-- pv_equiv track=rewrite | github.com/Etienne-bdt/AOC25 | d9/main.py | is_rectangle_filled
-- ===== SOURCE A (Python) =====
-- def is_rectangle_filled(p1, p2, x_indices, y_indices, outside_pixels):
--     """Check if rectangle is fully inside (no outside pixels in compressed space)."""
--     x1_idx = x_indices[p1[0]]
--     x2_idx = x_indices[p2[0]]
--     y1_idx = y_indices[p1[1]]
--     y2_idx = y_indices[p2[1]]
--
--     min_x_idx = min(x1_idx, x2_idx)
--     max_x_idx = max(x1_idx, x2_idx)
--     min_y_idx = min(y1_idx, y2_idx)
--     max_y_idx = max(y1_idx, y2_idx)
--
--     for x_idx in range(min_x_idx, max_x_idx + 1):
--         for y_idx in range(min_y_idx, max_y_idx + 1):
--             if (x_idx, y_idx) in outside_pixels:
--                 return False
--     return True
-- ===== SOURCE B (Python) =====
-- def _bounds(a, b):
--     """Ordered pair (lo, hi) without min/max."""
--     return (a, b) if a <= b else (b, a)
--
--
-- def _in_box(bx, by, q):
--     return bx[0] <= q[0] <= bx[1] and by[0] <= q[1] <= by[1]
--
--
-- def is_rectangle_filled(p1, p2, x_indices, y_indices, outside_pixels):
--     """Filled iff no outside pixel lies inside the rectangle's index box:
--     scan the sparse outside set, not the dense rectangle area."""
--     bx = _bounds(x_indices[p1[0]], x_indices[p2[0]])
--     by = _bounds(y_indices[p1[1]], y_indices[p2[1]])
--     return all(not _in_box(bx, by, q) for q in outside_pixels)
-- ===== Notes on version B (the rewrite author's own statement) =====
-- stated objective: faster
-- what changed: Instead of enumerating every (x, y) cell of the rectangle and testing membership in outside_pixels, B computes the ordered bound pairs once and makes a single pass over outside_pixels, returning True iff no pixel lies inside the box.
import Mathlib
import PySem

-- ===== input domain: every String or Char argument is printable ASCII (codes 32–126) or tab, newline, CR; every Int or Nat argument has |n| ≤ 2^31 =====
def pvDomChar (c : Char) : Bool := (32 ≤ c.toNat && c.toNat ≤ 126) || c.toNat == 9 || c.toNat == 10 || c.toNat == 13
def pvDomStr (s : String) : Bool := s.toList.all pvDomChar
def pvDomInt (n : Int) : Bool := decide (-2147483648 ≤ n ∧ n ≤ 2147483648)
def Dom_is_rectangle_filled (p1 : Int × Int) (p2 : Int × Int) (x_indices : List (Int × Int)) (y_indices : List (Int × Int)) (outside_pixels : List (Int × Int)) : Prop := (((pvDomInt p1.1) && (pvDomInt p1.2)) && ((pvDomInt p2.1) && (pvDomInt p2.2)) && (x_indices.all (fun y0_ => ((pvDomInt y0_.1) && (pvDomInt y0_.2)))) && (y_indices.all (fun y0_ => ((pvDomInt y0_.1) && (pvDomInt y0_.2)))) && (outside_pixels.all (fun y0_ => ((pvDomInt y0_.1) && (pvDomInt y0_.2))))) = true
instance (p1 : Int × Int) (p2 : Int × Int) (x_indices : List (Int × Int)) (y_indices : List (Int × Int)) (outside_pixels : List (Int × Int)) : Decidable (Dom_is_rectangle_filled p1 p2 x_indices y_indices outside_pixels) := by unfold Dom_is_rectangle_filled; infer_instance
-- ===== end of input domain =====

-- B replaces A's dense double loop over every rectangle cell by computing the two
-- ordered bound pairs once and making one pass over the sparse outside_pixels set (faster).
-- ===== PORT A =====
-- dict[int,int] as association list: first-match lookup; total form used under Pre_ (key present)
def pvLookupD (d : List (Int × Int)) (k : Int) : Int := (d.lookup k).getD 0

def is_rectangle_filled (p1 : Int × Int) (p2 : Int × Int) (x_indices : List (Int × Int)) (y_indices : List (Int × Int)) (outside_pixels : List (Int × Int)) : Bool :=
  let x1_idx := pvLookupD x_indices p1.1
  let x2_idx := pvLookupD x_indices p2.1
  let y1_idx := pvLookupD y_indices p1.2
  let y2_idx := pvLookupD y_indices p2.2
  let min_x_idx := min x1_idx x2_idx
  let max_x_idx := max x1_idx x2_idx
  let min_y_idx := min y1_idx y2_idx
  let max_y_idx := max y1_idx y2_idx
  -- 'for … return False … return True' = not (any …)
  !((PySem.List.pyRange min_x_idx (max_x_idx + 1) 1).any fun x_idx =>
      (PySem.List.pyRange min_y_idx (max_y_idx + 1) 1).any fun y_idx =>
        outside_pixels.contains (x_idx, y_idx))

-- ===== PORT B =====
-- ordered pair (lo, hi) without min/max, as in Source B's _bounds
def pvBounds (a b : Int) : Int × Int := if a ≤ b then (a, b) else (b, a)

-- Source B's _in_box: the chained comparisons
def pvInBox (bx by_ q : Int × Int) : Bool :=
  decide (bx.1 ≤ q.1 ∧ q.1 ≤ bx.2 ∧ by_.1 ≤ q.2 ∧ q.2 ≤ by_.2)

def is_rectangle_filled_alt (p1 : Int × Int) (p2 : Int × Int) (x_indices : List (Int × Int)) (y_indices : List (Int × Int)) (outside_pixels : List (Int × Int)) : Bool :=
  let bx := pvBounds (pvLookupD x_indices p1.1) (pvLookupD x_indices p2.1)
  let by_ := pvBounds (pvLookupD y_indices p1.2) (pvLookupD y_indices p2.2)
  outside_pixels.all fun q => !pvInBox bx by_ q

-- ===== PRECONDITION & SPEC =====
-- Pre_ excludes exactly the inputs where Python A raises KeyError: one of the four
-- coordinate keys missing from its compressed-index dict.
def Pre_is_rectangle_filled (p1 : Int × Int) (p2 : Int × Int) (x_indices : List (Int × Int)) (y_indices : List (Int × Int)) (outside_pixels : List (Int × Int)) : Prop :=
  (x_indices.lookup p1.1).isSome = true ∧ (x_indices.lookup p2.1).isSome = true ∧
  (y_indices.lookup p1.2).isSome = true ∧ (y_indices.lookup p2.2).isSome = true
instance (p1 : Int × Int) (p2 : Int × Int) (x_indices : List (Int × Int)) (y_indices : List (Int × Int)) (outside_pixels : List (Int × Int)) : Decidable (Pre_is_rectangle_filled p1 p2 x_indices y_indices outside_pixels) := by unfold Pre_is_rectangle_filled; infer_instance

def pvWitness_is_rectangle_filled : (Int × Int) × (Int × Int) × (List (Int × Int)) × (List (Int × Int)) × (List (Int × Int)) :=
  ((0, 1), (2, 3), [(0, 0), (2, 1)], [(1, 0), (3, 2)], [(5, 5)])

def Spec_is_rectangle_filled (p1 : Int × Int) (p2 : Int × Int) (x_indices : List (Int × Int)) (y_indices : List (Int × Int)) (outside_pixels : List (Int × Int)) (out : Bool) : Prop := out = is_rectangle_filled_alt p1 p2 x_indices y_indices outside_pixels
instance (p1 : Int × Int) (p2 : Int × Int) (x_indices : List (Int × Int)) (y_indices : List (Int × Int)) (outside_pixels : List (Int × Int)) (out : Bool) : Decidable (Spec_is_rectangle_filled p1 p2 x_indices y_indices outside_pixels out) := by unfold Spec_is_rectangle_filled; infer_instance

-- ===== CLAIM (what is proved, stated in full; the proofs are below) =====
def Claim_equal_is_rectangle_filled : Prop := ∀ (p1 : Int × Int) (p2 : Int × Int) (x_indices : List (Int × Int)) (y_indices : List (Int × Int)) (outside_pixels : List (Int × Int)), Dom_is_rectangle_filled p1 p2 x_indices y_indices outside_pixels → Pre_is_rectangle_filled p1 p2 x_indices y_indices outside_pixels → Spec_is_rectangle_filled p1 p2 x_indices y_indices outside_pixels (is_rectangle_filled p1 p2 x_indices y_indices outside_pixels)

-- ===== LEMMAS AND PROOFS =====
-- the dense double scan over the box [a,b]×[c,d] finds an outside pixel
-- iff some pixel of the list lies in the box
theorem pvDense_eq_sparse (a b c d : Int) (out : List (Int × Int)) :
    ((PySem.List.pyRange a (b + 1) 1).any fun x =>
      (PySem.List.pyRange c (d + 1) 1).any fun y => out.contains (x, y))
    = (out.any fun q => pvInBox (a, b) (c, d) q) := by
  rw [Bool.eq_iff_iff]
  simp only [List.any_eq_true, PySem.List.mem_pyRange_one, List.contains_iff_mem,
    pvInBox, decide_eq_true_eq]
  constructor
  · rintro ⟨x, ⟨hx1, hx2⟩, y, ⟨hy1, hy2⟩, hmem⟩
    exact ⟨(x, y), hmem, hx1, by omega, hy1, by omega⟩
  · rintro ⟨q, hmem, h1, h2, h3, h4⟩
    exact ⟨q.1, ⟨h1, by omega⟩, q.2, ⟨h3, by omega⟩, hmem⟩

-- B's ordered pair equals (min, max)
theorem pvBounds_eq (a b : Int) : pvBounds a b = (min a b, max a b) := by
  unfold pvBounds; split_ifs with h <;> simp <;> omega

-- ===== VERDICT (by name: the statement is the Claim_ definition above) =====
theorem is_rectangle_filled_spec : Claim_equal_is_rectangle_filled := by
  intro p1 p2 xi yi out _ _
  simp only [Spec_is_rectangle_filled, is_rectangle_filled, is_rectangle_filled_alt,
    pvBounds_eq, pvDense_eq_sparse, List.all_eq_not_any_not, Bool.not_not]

::::::::::

■ **Task description**
Beginning with the line that has "max_y_idx = max(y1_idx, y2_idx)" and ending with the line that has "def pvDomInt (n", set down the lines above exactly and include no others.

■ **Completed task**
--     max_y_idx = max(y1_idx, y2_idx)
--
--     for x_idx in range(min_x_idx, max_x_idx + 1):
--         for y_idx in range(min_y_idx, max_y_idx + 1):
--             if (x_idx, y_idx) in outside_pixels:
--                 return False
--     return True
-- ===== SOURCE B (Python) =====
-- def _bounds(a, b):
--     """Ordered pair (lo, hi) without min/max."""
--     return (a, b) if a <= b else (b, a)
--
--
-- def _in_box(bx, by, q):
--     return bx[0] <= q[0] <= bx[1] and by[0] <= q[1] <= by[1]
--
--
-- def is_rectangle_filled(p1, p2, x_indices, y_indices, outside_pixels):
--     """Filled iff no outside pixel lies inside the rectangle's index box:
--     scan the sparse outside set, not the dense rectangle area."""
--     bx = _bounds(x_indices[p1[0]], x_indices[p2[0]])
--     by = _bounds(y_indices[p1[1]], y_indices[p2[1]])
--     return all(not _in_box(bx, by, q) for q in outside_pixels)
-- ===== Notes on version B (the rewrite author's own statement) =====
-- stated objective: faster
-- what changed: Instead of enumerating every (x, y) cell of the rectangle and testing membership in outside_pixels, B computes the ordered bound pairs once and makes a single pass over outside_pixels, returning True iff no pixel lies inside the box.
import Mathlib
import PySem

-- ===== input domain: every String or Char argument is printable ASCII (codes 32–126) or tab, newline, CR; every Int or Nat argument has |n| ≤ 2^31 =====
def pvDomChar (c : Char) : Bool := (32 ≤ c.toNat && c.toNat ≤ 126) || c.toNat == 9 || c.toNat == 10 || c.toNat == 13
def pvDomStr (s : String) : Bool := s.toList.all pvDomChar
def pvDomInt (n : Int) : Bool := decide (-2147483648 ≤ n ∧ n ≤ 2147483648)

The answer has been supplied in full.